In our current prison system, people go in broken and come out worse. As a practical consideration, and taken in the short view, discrimination against felons makes sense.

If we had a legal system that resulted in prisoners improving themselves during incarceration, it'd be much harder to justify that. But if a business has a choice between two candidate employees, one who's been in prison for a couple of years, and another who hasn't, then (all else being equal), which candidate do you think they're more likely to hire?

Taken another way, how would you improve prison to make prison time seem like less of a risk factor, or even as a positive thing?

Why is it a problem?

Wouldn’t you want to know the background of a person before hiring a nanny for your child?

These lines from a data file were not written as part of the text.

-- pv_equiv track=rewrite | github.com/mildsunrise/finite-algebra | groups.py | circular_pairwise
-- ===== SOURCE A (Python) =====
-- from typing import Optional, ClassVar, Iterator, Iterable, Any, Type, TypeVar, Union, cast
--
-- T = TypeVar('T')
--
-- def circular_pairwise(x: Iterable[T]) -> Iterator[tuple[T, T]]:
-- 	''' like pairwise, but with a trailing (last, first) entry '''
-- 	x = iter(x)
-- 	start = next(x)
-- 	e1 = start
-- 	for e2 in x:
-- 		yield (e1, e2)
-- 		e1 = e2
-- 	yield (e1, start)
-- ===== SOURCE B (Python) =====
-- def circular_pairwise(x):
--     ''' like pairwise, but with a trailing (last, first) entry '''
--     it = iter(x)
--     start = next(it)          # empty input raises, as in A
--     seq = [start, *it]
--     n = len(seq)
--     for i in range(n):
--         yield (seq[i], seq[(i + 1) % n])
-- ===== Notes on version B (the rewrite author's own statement) =====
-- stated objective: alternative
-- what changed: B materializes the input into a list and produces each pair by modular random-access indexing seq[i], seq[(i+1)%n], instead of A's streaming loop that tracks a running prev element and emits the (last, first) pair as a separate trailing yield.
import Mathlib
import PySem

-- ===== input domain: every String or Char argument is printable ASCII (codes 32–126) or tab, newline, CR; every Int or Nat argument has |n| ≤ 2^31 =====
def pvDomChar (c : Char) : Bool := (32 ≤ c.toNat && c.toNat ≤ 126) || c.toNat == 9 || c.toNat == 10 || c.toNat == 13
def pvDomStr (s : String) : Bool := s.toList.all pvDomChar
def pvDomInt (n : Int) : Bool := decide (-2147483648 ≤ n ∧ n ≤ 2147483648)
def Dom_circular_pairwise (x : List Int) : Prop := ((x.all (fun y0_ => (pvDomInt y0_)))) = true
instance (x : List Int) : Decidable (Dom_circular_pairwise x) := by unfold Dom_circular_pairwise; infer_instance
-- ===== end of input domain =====

-- B replaces A's streaming prev-tracking loop (with a separate trailing (last, first) yield)
-- by a materialized list indexed with modular wraparound; same cost, different decomposition.

-- ===== PORT A =====
-- A's for-loop: e1 is the running previous element; the final (e1, start) yield
-- is the base case when the iterator is exhausted.
def circular_pairwise_loopA (e1 : Int) (rest : List Int) (start : Int) : List (Int × Int) :=
  match rest with
  | [] => [(e1, start)]
  | e2 :: t => (e1, e2) :: circular_pairwise_loopA e2 t start

def circular_pairwise (x : List Int) : List (Int × Int) :=
  match x with
  | [] => []  -- Python raises here (RuntimeError from next(it)); excluded by Pre_
  | start :: rest => circular_pairwise_loopA start rest start

-- ===== PORT B =====
def circular_pairwise_alt (x : List Int) : List (Int × Int) :=
  match x with
  | [] => []  -- Python raises here (RuntimeError from next(it)); excluded by Pre_
  | start :: rest =>
    let seq := start :: rest
    let n := seq.length
    (List.range n).map (fun i => (seq.getD i 0, seq.getD ((i + 1) % n) 0))

-- ===== PRECONDITION & SPEC =====
-- Pre_ excludes exactly the empty input, on which both Pythons raise RuntimeError.
def Pre_circular_pairwise (x : List Int) : Prop := x ≠ []
instance (x : List Int) : Decidable (Pre_circular_pairwise x) := by unfold Pre_circular_pairwise; infer_instance
def pvWitness_circular_pairwise : List Int := [1, 2, 3]
def Spec_circular_pairwise (x : List Int) (out : List (Int × Int)) : Prop := out = circular_pairwise_alt x
instance (x : List Int) (out : List (Int × Int)) : Decidable (Spec_circular_pairwise x out) := by unfold Spec_circular_pairwise; infer_instance

-- ===== CLAIM (what is proved, stated in full; the proofs are below) =====
def Claim_equal_circular_pairwise : Prop := ∀ (x : List Int), Dom_circular_pairwise x → Pre_circular_pairwise x → Spec_circular_pairwise x (circular_pairwise x)

-- ===== LEMMAS AND PROOFS =====

-- A's loop zips the remaining elements with their successors, closing with start.
theorem loopA_eq_zip (rest : List Int) (e1 start : Int) :
    circular_pairwise_loopA e1 rest start = List.zip (e1 :: rest) (rest ++ [start]) := by
  induction rest generalizing e1 with
  | nil => simp [circular_pairwise_loopA]
  | cons e2 t ih => simp [circular_pairwise_loopA, ih, List.zip]

-- B's indexed map equals the same zip.
theorem mapB_eq_zip (start : Int) (rest : List Int) :
    (List.range (rest.length + 1)).map
      (fun i => ((start :: rest).getD i 0, (start :: rest).getD ((i + 1) % (rest.length + 1)) 0))
    = List.zip (start :: rest) (rest ++ [start]) := by
  apply List.ext_getElem
  · simp
  · intro i h1 h2
    simp only [List.getElem_map, List.getElem_range, List.getElem_zip]
    simp only [List.length_map, List.length_range] at h1
    refine Prod.ext ?_ ?_
    · rw [List.getD_eq_getElem _ _ (by simpa using h1)]
    · by_cases hi : i + 1 < rest.length + 1
      · rw [Nat.mod_eq_of_lt hi, List.getD_eq_getElem _ _ (by simp; omega)]
        have hir : i < rest.length := by omega
        simp [hir]
      · have hie : i = rest.length := by omega
        subst hie
        simp [Nat.mod_self, List.getElem_append_right]

-- ===== VERDICT (by name: the statement is the Claim_ definition above) =====
theorem circular_pairwise_spec : Claim_equal_circular_pairwise := by
  intro x _ hpre
  unfold Spec_circular_pairwise
  match x with
  | [] => exact absurd rfl hpre
  | start :: rest =>
    show circular_pairwise_loopA start rest start = _
    rw [loopA_eq_zip]
    simp only [circular_pairwise_alt, List.length_cons]
    rw [mapB_eq_zip]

Now change nanny to employee and child to business.

Wait...are we talking an employee in the sense of a CEO, or in the sense of some lower-level position? First, my child is more precious than my business. Second, a nanny has much more direct influence over a child than an employee does over a business (except in the case of particularly-powerful employees, of course). Third (and ignored by the person you responded too, as well), not all felonies are created equal.
Does it matter? What if it is a low level position and the person stabs someone at the first disagreement? Why do I have to take that risk?
> Does it matter?

Stupid question. Yes.

> What if it is a low level position and the person stabs someone at the first disagreement?

Why do you assume that "felon = violent"?

> Why do I have to take that risk?

Every hire is a risk. Running a business is a risk in the first place. If you're risk-averse, you probably aren't running a business, anyhow. So, why do you take that risk? Presumably because you've concluded during the interview that they can perform the task that you're hiring for better than the other candidates. If they can't, then it's a moot point anyhow, isn't it?

Why is the question stupid?

I can assume whatever I want if I am doing the hiring right? After all, it’s my money which is being risked. Simply put, a business owner can hire whoever they want in practice.

Every hire is a risk, but hiring a felon is an increased risk. It is possible that it is an increased reward too, but with so many available candidates, why bother?